Correlation Between Putnam Retirement and Hartford Municipal
Can any of the company-specific risk be diversified away by investing in both Putnam Retirement and Hartford Municipal at the same time? Although using a correlation coefficient on its own may not help to predict future stock returns, this module helps to understand the diversifiable risk of combining Putnam Retirement and Hartford Municipal into the same portfolio, which is an essential part of the fundamental portfolio management process.
By analyzing existing cross correlation between Putnam Retirement Advantage and The Hartford Municipal, you can compare the effects of market volatilities on Putnam Retirement and Hartford Municipal and check how they will diversify away market risk if combined in the same portfolio for a given time horizon. You can also utilize pair trading strategies of matching a long position in Putnam Retirement with a short position of Hartford Municipal. Check out your portfolio center. Please also check ongoing floating volatility patterns of Putnam Retirement and Hartford Municipal.
Diversification Opportunities for Putnam Retirement and Hartford Municipal
0.31 | Correlation Coefficient |
Weak diversification
The 3 months correlation between Putnam and Hartford is 0.31. Overlapping area represents the amount of risk that can be diversified away by holding Putnam Retirement Advantage and The Hartford Municipal in the same portfolio, assuming nothing else is changed. The correlation between historical prices or returns on The Hartford Municipal and Putnam Retirement is a relative statistical measure of the degree to which these equity instruments tend to move together. The correlation coefficient measures the extent to which returns on Putnam Retirement Advantage are associated (or correlated) with Hartford Municipal. Values of the correlation coefficient range from -1 to +1, where. The correlation of zero (0) is possible when the price movement of The Hartford Municipal has no effect on the direction of Putnam Retirement i.e., Putnam Retirement and Hartford Municipal go up and down completely randomly.

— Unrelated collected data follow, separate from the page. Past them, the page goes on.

-- pv_equiv track=rewrite | github.com/baileybUAV/Design | PDF_EXTRACT_UI.py | Read_Json_Grades
-- ===== SOURCE A (Python) =====
-- def Read_Json_Grades(JSON_data):
--     """Reads a JSON file and extracts passed, failed, and in-progress courses."""
--     passed, failed, inprog = [], [], []
--
--     for k, s in JSON_data.items():
--         if s in ["A", "B", "C", "S"]:
--             passed.append(k)
--         elif s == "IP":
--             inprog.append(k)
--         else:
--             failed.append(k)
--
--     return passed, failed, inprog
-- ===== SOURCE B (Python) =====
-- def Read_Json_Grades(JSON_data):
--     """Reads a JSON file and extracts passed, failed, and in-progress courses."""
--     PASSING = {"A", "B", "C", "S"}
--     passed = [k for k, s in JSON_data.items() if s in PASSING]
--     failed = [k for k, s in JSON_data.items() if s not in PASSING and s != "IP"]
--     inprog = [k for k, s in JSON_data.items() if s == "IP"]
--     return passed, failed, inprog
-- ===== Notes on version B (the rewrite author's own statement) =====
-- stated objective: alternative
-- what changed: Replaces the single accumulator loop with three independent filtering passes (set-membership comprehensions), one per output list.
import Mathlib
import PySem

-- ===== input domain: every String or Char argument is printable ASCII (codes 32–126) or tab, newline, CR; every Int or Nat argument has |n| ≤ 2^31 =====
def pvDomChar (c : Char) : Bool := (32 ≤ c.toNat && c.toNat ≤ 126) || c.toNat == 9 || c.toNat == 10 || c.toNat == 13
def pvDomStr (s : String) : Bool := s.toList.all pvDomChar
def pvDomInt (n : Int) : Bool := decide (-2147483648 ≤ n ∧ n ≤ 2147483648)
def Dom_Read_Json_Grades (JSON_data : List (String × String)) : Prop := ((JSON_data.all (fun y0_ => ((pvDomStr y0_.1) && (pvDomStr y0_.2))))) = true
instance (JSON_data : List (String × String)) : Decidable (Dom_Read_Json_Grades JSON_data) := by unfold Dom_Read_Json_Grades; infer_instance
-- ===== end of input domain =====

-- B replaces A's single accumulator loop by three independent filtering passes (one per output list); same cost, different decomposition.


-- ===== PORT A =====
-- one pass over the items, appending each key to one of three accumulator lists
def Read_Json_Grades (JSON_data : List (String × String)) : List String × List String × List String :=
  JSON_data.foldl
    (fun acc kv =>
      if kv.2 == "A" || kv.2 == "B" || kv.2 == "C" || kv.2 == "S" then
        (acc.1 ++ [kv.1], acc.2.1, acc.2.2)
      else if kv.2 == "IP" then
        (acc.1, acc.2.1, acc.2.2 ++ [kv.1])
      else
        (acc.1, acc.2.1 ++ [kv.1], acc.2.2))
    ([], [], [])

-- ===== PORT B =====
-- three independent filtering passes over the items, one per output list
def pvPassing (s : String) : Bool := s == "A" || s == "B" || s == "C" || s == "S"

def Read_Json_Grades_alt (JSON_data : List (String × String)) : List String × List String × List String :=
  ((JSON_data.filter (fun kv => pvPassing kv.2)).map Prod.fst,
   (JSON_data.filter (fun kv => !pvPassing kv.2 && kv.2 != "IP")).map Prod.fst,
   (JSON_data.filter (fun kv => kv.2 == "IP")).map Prod.fst)

-- ===== PRECONDITION & SPEC =====
def Spec_Read_Json_Grades (JSON_data : List (String × String)) (out : List String × List String × List String) : Prop := out = Read_Json_Grades_alt JSON_data
instance (JSON_data : List (String × String)) (out : List String × List String × List String) : Decidable (Spec_Read_Json_Grades JSON_data out) := by unfold Spec_Read_Json_Grades; infer_instance

-- ===== CLAIM (what is proved, stated in full; the proofs are below) =====
def Claim_equal_Read_Json_Grades : Prop := ∀ (JSON_data : List (String × String)), Dom_Read_Json_Grades JSON_data → Spec_Read_Json_Grades JSON_data (Read_Json_Grades JSON_data)

-- ===== LEMMAS AND PROOFS =====
-- loop invariant: A's fold from any accumulator equals the accumulator extended with B's three filtered lists
theorem Read_Json_Grades_fold (d : List (String × String)) (a b c : List String) :
    d.foldl
      (fun acc kv =>
        if kv.2 == "A" || kv.2 == "B" || kv.2 == "C" || kv.2 == "S" then
          (acc.1 ++ [kv.1], acc.2.1, acc.2.2)
        else if kv.2 == "IP" then
          (acc.1, acc.2.1, acc.2.2 ++ [kv.1])
        else
          (acc.1, acc.2.1 ++ [kv.1], acc.2.2))
      (a, b, c)
    = (a ++ (d.filter (fun kv => pvPassing kv.2)).map Prod.fst,
       b ++ (d.filter (fun kv => !pvPassing kv.2 && kv.2 != "IP")).map Prod.fst,
       c ++ (d.filter (fun kv => kv.2 == "IP")).map Prod.fst) := by
  induction d generalizing a b c with
  | nil => simp
  | cons kv t ih =>
      simp only [List.foldl_cons]
      by_cases hp : (kv.2 == "A" || kv.2 == "B" || kv.2 == "C" || kv.2 == "S") = true
      · rw [if_pos hp, ih]
        have h := hp
        simp only [Bool.or_eq_true, beq_iff_eq] at h
        rcases h with ((h | h) | h) | h <;> simp [pvPassing, h]
      · rw [if_neg hp]
        by_cases hip : (kv.2 == "IP") = true
        · rw [if_pos hip, ih]
          have h : kv.2 = "IP" := by simpa using hip
          simp [pvPassing, h]
        · rw [if_neg hip, ih]
          simp only [Bool.or_eq_true, beq_iff_eq, not_or] at hp
          simp only [beq_iff_eq] at hip
          obtain ⟨⟨⟨h1, h2⟩, h3⟩, h4⟩ := hp
          simp [pvPassing, h1, h2, h3, h4, hip]

-- ===== VERDICT (by name: the statement is the Claim_ definition above) =====
theorem Read_Json_Grades_spec : Claim_equal_Read_Json_Grades := by
  intro d _
  unfold Spec_Read_Json_Grades Read_Json_Grades Read_Json_Grades_alt
  rw [Read_Json_Grades_fold]
  simp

Pair Corralation between Putnam Retirement and Hartford Municipal
Assuming the 90 days horizon Putnam Retirement Advantage is expected to under-perform the Hartford Municipal. In addition to that, Putnam Retirement is 7.7 times more volatile than The Hartford Municipal. It trades about -0.25 of its total potential returns per unit of risk. The Hartford Municipal is currently generating about -0.35 per unit of volatility. If you would invest 844.00 in The Hartford Municipal on October 9, 2024 and sell it today you would lose (11.00) from holding The Hartford Municipal or give up 1.3% of portfolio value over 90 days.
Time Period | 3 Months [change] |
Direction | Moves Together |
Strength | Very Weak |
Accuracy | 100.0% |
Values | Daily Returns |
Putnam Retirement Advantage vs. The Hartford Municipal
Performance |
Timeline |
Putnam Retirement |
The Hartford Municipal |
Putnam Retirement and Hartford Municipal Volatility Contrast
Predicted Return Density |
Returns |
Pair Trading with Putnam Retirement and Hartford Municipal
The main advantage of trading using opposite Putnam Retirement and Hartford Municipal positions is that it hedges away some unsystematic risk. Because of two separate transactions, even if Putnam Retirement position performs unexpectedly, Hartford Municipal can make up some of the losses. Pair trading also minimizes risk from directional movements in the market. For example, if an entire industry or sector drops because of unexpected headlines, the short position in Hartford Municipal will offset losses from the drop in Hartford Municipal's long position.Putnam Retirement vs. T Rowe Price | Putnam Retirement vs. Federated Global Allocation | Putnam Retirement vs. Tax Managed Large Cap | Putnam Retirement vs. Ab Small Cap |
Hartford Municipal vs. The Hartford Growth | Hartford Municipal vs. The Hartford Growth | Hartford Municipal vs. The Hartford Growth | Hartford Municipal vs. The Hartford Growth |
Check out your portfolio center.Note that this page's information should be used as a complementary analysis to find the right mix of equity instruments to add to your existing portfolios or create a brand new portfolio. You can also try the Correlation Analysis module to reduce portfolio risk simply by holding instruments which are not perfectly correlated.